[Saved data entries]
"""

-- pv_equiv track=rewrite | github.com/AtenaAuto/Atena-agente- | core/atena_subagent_solver.py | _infer_failure_hypotheses
-- ===== SOURCE A (Python) =====
-- def _infer_failure_hypotheses(failures: list[dict[str, object]]) -> list[str]:
--     """Infer likely root causes from failure events without explicit explanation."""
--     hypotheses: list[str] = []
--     failure_blob = " ".join(
--         (
--             str(event.get("mission", ""))
--             + " "
--             + str(event.get("status", ""))
--             + " "
--             + str(event.get("error", ""))
--         ).lower()
--         for event in failures
--     )
--     if not failure_blob:
--         return hypotheses
--     if "latency" in failure_blob or "timeout" in failure_blob:
--         hypotheses.append("Hipótese: gargalo de desempenho/timeout; reduzir tamanho de lote e incluir retry exponencial.")
--     if "auth" in failure_blob or "token" in failure_blob or "permission" in failure_blob:
--         hypotheses.append("Hipótese: falha de autenticação/permissão; validar credenciais e escopos antes da execução.")
--     if "schema" in failure_blob or "json" in failure_blob or "parse" in failure_blob:
--         hypotheses.append("Hipótese: inconsistência de contrato/dados; aplicar validação de schema e normalização de payload.")
--     if not hypotheses:
--         hypotheses.append("Hipótese: falha sistêmica genérica; ativar diagnóstico incremental por etapas para isolar causa raiz.")
--     return hypotheses
-- ===== SOURCE B (Python) =====
-- PERF_MSG = "Hipótese: gargalo de desempenho/timeout; reduzir tamanho de lote e incluir retry exponencial."
-- AUTH_MSG = "Hipótese: falha de autenticação/permissão; validar credenciais e escopos antes da execução."
-- SCHEMA_MSG = "Hipótese: inconsistência de contrato/dados; aplicar validação de schema e normalização de payload."
-- GENERIC_MSG = "Hipótese: falha sistêmica genérica; ativar diagnóstico incremental por etapas para isolar causa raiz."
--
--
-- def _infer_failure_hypotheses(failures: list[dict[str, object]]) -> list[str]:
--     """Infer likely root causes: one pass over events with per-category flags."""
--     if not failures:
--         return []
--     perf = auth = schema = False
--     for event in failures:
--         text = (
--             str(event.get("mission", ""))
--             + " "
--             + str(event.get("status", ""))
--             + " "
--             + str(event.get("error", ""))
--         ).lower()
--         perf = perf or "latency" in text or "timeout" in text
--         auth = auth or "auth" in text or "token" in text or "permission" in text
--         schema = schema or "schema" in text or "json" in text or "parse" in text
--     out = []
--     if perf:
--         out.append(PERF_MSG)
--     if auth:
--         out.append(AUTH_MSG)
--     if schema:
--         out.append(SCHEMA_MSG)
--     return out if out else [GENERIC_MSG]
-- ===== Notes on version B (the rewrite author's own statement) =====
-- stated objective: alternative
-- what changed: Replaces the single joined lowercase blob with a one-pass loop over events that maintains three per-category boolean flags tested against each event's own text; the output list is assembled from the flags afterwards.
import Mathlib
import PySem

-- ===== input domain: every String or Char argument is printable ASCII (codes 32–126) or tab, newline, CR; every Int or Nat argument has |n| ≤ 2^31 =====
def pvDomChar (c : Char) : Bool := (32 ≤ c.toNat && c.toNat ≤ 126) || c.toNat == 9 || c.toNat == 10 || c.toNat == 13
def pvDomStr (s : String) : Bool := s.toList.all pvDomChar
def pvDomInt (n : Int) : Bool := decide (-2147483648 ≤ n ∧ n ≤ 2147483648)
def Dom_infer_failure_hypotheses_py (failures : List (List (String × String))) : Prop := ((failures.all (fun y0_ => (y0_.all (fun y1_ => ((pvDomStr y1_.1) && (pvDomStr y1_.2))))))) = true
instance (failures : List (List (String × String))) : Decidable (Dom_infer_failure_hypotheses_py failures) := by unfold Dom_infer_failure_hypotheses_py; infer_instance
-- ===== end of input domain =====

-- B replaces A's single joined lowercase blob by a one-pass loop over events with per-category
-- boolean flags (alternative decomposition, same asymptotic cost).


-- the four hypothesis strings (identical literals in both Pythons)
def pvPerfMsg : String := "Hipótese: gargalo de desempenho/timeout; reduzir tamanho de lote e incluir retry exponencial."
def pvAuthMsg : String := "Hipótese: falha de autenticação/permissão; validar credenciais e escopos antes da execução."
def pvSchemaMsg : String := "Hipótese: inconsistência de contrato/dados; aplicar validação de schema e normalização de payload."
def pvGenericMsg : String := "Hipótese: falha sistêmica genérica; ativar diagnóstico incremental por etapas para isolar causa raiz."

-- (str(event.get("mission","")) + " " + str(event.get("status","")) + " " + str(event.get("error",""))).lower()
-- string concatenation is exactly List Char append; str() of a str is the identity; shared literal expression of both Pythons
def pvEventText (e : List (String × String)) : List Char :=
  PySem.Chars.lower
    (((PySem.Dict.mk e).getD "mission" "").toList ++ ' ' ::
     (((PySem.Dict.mk e).getD "status" "").toList ++ ' ' ::
      ((PySem.Dict.mk e).getD "error" "").toList))

-- ===== PORT A =====
def infer_failure_hypotheses_py (failures : List (List (String × String))) : List String :=
  let failure_blob : List Char := PySem.Chars.join [' '] (failures.map pvEventText)
  if failure_blob = [] then []
  else
    let hypotheses : List String := []
    let hypotheses := if PySem.Chars.isIn "latency".toList failure_blob || PySem.Chars.isIn "timeout".toList failure_blob then hypotheses ++ [pvPerfMsg] else hypotheses
    let hypotheses := if PySem.Chars.isIn "auth".toList failure_blob || PySem.Chars.isIn "token".toList failure_blob || PySem.Chars.isIn "permission".toList failure_blob then hypotheses ++ [pvAuthMsg] else hypotheses
    let hypotheses := if PySem.Chars.isIn "schema".toList failure_blob || PySem.Chars.isIn "json".toList failure_blob || PySem.Chars.isIn "parse".toList failure_blob then hypotheses ++ [pvSchemaMsg] else hypotheses
    if hypotheses = [] then [pvGenericMsg] else hypotheses

-- ===== PORT B =====
-- one pass over the events, three category flags
def infer_failure_hypotheses_py_alt (failures : List (List (String × String))) : List String :=
  match failures with
  | [] => []
  | _ :: _ =>
    let st : Bool × Bool × Bool :=
      failures.foldl (fun (st : Bool × Bool × Bool) e =>
        let text := pvEventText e
        (st.1 || PySem.Chars.isIn "latency".toList text || PySem.Chars.isIn "timeout".toList text,
         st.2.1 || PySem.Chars.isIn "auth".toList text || PySem.Chars.isIn "token".toList text || PySem.Chars.isIn "permission".toList text,
         st.2.2 || PySem.Chars.isIn "schema".toList text || PySem.Chars.isIn "json".toList text || PySem.Chars.isIn "parse".toList text))
        (false, false, false)
    let out : List String :=
      (if st.1 then [pvPerfMsg] else []) ++
      (if st.2.1 then [pvAuthMsg] else []) ++
      (if st.2.2 then [pvSchemaMsg] else [])
    if out = [] then [pvGenericMsg] else out

-- ===== PRECONDITION & SPEC =====
def Spec_infer_failure_hypotheses_py (failures : List (List (String × String))) (out : List String) : Prop := out = infer_failure_hypotheses_py_alt failures
instance (failures : List (List (String × String))) (out : List String) : Decidable (Spec_infer_failure_hypotheses_py failures out) := by unfold Spec_infer_failure_hypotheses_py; infer_instance

-- ===== CLAIM (what is proved, stated in full; the proofs are below) =====
def Claim_equal_infer_failure_hypotheses_py : Prop := ∀ (failures : List (List (String × String))), Dom_infer_failure_hypotheses_py failures → Spec_infer_failure_hypotheses_py failures (infer_failure_hypotheses_py failures)

-- ===== LEMMAS AND PROOFS =====

-- a space-free keyword that is a prefix-plus-tail of a ++ ' ' :: b is a prefix of a
theorem pv_prefix_of_concat (kw : List Char) (hsp : ' ' ∉ kw) :
    ∀ (a t b : List Char), kw ++ t = a ++ ' ' :: b → kw <+: a := by
  induction kw with
  | nil => intro a t b _; exact List.nil_prefix
  | cons c kw' ih =>
    intro a t b h
    cases a with
    | nil =>
      simp at h
      exact absurd (h.1 ▸ List.mem_cons_self) hsp
    | cons x a' =>
      simp at h
      obtain ⟨hc, h'⟩ := h
      have := ih (fun hm => hsp (List.mem_cons_of_mem _ hm)) a' t b h'
      exact hc ▸ List.cons_prefix_cons.mpr ⟨rfl, this⟩

-- splitting an infix test over a single separating space
theorem pv_infix_split (kw a b : List Char) (hsp : ' ' ∉ kw) :
    kw <:+: (a ++ ' ' :: b) ↔ (kw <:+: a ∨ kw <:+: b) := by
  constructor
  · rintro ⟨s, t, hst⟩
    induction s generalizing a with
    | nil =>
      cases a with
      | nil =>
        simp at hst
        cases kw with
        | nil => exact Or.inl (List.nil_infix)
        | cons c kw' =>
          simp at hst
          exact absurd (hst.1 ▸ List.mem_cons_self) hsp
      | cons x a' =>
        simp only [List.nil_append] at hst
        exact Or.inl ((pv_prefix_of_concat kw hsp (x :: a') t b hst).isInfix)
    | cons x s' ih =>
      cases a with
      | nil =>
        simp at hst
        exact Or.inr ⟨s', t, by simpa using hst.2⟩
      | cons y a' =>
        simp at hst
        rcases ih a' (by simpa using hst.2) with h | h
        · exact Or.inl (h.trans ⟨[y], [], by simp⟩)
        · exact Or.inr h
  · rintro (h | h)
    · exact h.trans ⟨[], ' ' :: b, by simp⟩
    · exact h.trans ⟨a ++ [' '], [], by simp⟩

-- a space-free nonempty keyword is in the " "-join iff it is in one of the parts
theorem pv_infix_join (kw : List Char) (hsp : ' ' ∉ kw) (hne : kw ≠ []) :
    ∀ (parts : List (List Char)), kw <:+: PySem.Chars.join [' '] parts ↔ ∃ p ∈ parts, kw <:+: p := by
  intro parts
  induction parts with
  | nil =>
    simp [PySem.Chars.join, List.intercalate]
    exact hne
  | cons p ps ih =>
    cases ps with
    | nil => simp [PySem.Chars.join, List.intercalate, List.intersperse]
    | cons q ps' =>
      have hjoin : PySem.Chars.join [' '] (p :: q :: ps') = p ++ ' ' :: PySem.Chars.join [' '] (q :: ps') := by
        simp [PySem.Chars.join, List.intercalate, List.intersperse]
      rw [hjoin, pv_infix_split kw p _ hsp, ih]
      simp

-- Bool form, through map pvEventText
theorem pv_isIn_join (kw : List Char) (hsp : ' ' ∉ kw) (hne : kw ≠ []) (failures : List (List (String × String))) :
    PySem.Chars.isIn kw (PySem.Chars.join [' '] (failures.map pvEventText)) =
      failures.any (fun e => PySem.Chars.isIn kw (pvEventText e)) := by
  rw [Bool.eq_iff_iff, PySem.Chars.isIn_iff_infix, pv_infix_join kw hsp hne, List.any_eq_true]
  simp [PySem.Chars.isIn_iff_infix]

theorem pv_any_or {α : Type} (l : List α) (p q : α → Bool) :
    l.any (fun x => p x || q x) = (l.any p || l.any q) := by
  induction l with
  | nil => simp
  | cons x l ih => simp [List.any_cons, ih, Bool.or_assoc, Bool.or_left_comm]

-- the blob of a nonempty failure list is nonempty (each per-event text contains two spaces)
theorem pv_blob_ne_nil (e : List (String × String)) (rest : List (List (String × String))) :
    PySem.Chars.join [' '] ((e :: rest).map pvEventText) ≠ [] := by
  have hte : pvEventText e ≠ [] := by
    simp [pvEventText, PySem.Chars.lower]
  cases rest with
  | nil => simpa [PySem.Chars.join, List.intercalate, List.intersperse] using hte
  | cons q ps =>
    simp only [List.map_cons]
    intro h
    rw [show PySem.Chars.join [' '] (pvEventText e :: pvEventText q :: ps.map pvEventText)
          = pvEventText e ++ ' ' :: PySem.Chars.join [' '] (pvEventText q :: ps.map pvEventText) by
        simp [PySem.Chars.join, List.intercalate, List.intersperse]] at h
    simp at h

-- B's fold computes the three any's
theorem pv_fold_flags (l : List (List (String × String))) :
    ∀ (b1 b2 b3 : Bool),
      (l.foldl (fun (st : Bool × Bool × Bool) e =>
        let text := pvEventText e
        (st.1 || PySem.Chars.isIn "latency".toList text || PySem.Chars.isIn "timeout".toList text,
         st.2.1 || PySem.Chars.isIn "auth".toList text || PySem.Chars.isIn "token".toList text || PySem.Chars.isIn "permission".toList text,
         st.2.2 || PySem.Chars.isIn "schema".toList text || PySem.Chars.isIn "json".toList text || PySem.Chars.isIn "parse".toList text))
        (b1, b2, b3)) =
      (b1 || l.any (fun e => PySem.Chars.isIn "latency".toList (pvEventText e) || PySem.Chars.isIn "timeout".toList (pvEventText e)),
       b2 || l.any (fun e => PySem.Chars.isIn "auth".toList (pvEventText e) || PySem.Chars.isIn "token".toList (pvEventText e) || PySem.Chars.isIn "permission".toList (pvEventText e)),
       b3 || l.any (fun e => PySem.Chars.isIn "schema".toList (pvEventText e) || PySem.Chars.isIn "json".toList (pvEventText e) || PySem.Chars.isIn "parse".toList (pvEventText e))) := by
  induction l with
  | nil => simp
  | cons e rest ih =>
    intro b1 b2 b3
    simp only [List.foldl_cons, List.any_cons]
    rw [ih]
    simp [Bool.or_assoc]

-- ===== VERDICT (by name: the statement is the Claim_ definition above) =====
theorem infer_failure_hypotheses_py_spec : Claim_equal_infer_failure_hypotheses_py := by
  intro failures _
  show infer_failure_hypotheses_py failures = infer_failure_hypotheses_py_alt failures
  cases failures with
  | nil => rfl
  | cons e rest =>
    unfold infer_failure_hypotheses_py infer_failure_hypotheses_py_alt
    simp only [pv_fold_flags, Bool.false_or]
    rw [if_neg (pv_blob_ne_nil e rest)]
    rw [pv_isIn_join "latency".toList (by decide) (by decide),
        pv_isIn_join "timeout".toList (by decide) (by decide),
        pv_isIn_join "auth".toList (by decide) (by decide),
        pv_isIn_join "token".toList (by decide) (by decide),
        pv_isIn_join "permission".toList (by decide) (by decide),
        pv_isIn_join "schema".toList (by decide) (by decide),
        pv_isIn_join "json".toList (by decide) (by decide),
        pv_isIn_join "parse".toList (by decide) (by decide)]
    rw [← pv_any_or, ← pv_any_or, ← pv_any_or, ← pv_any_or, ← pv_any_or]
    rcases h1 : (e :: rest).any (fun x => PySem.Chars.isIn "latency".toList (pvEventText x) || PySem.Chars.isIn "timeout".toList (pvEventText x)) <;>
    rcases h2 : (e :: rest).any (fun x => PySem.Chars.isIn "auth".toList (pvEventText x) || PySem.Chars.isIn "token".toList (pvEventText x) || PySem.Chars.isIn "permission".toList (pvEventText x)) <;>
    rcases h3 : (e :: rest).any (fun x => PySem.Chars.isIn "schema".toList (pvEventText x) || PySem.Chars.isIn "json".toList (pvEventText x) || PySem.Chars.isIn "parse".toList (pvEventText x)) <;>
    simp [pvPerfMsg, pvAuthMsg, pvSchemaMsg]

"""

__Work request__
Return all lines from the data above with "sistêmica" in them.

__Answer for the task__
--         hypotheses.append("Hipótese: falha sistêmica genérica; ativar diagnóstico incremental por etapas para isolar causa raiz.")
-- GENERIC_MSG = "Hipótese: falha sistêmica genérica; ativar diagnóstico incremental por etapas para isolar causa raiz."
def pvGenericMsg : String := "Hipótese: falha sistêmica genérica; ativar diagnóstico incremental por etapas para isolar causa raiz."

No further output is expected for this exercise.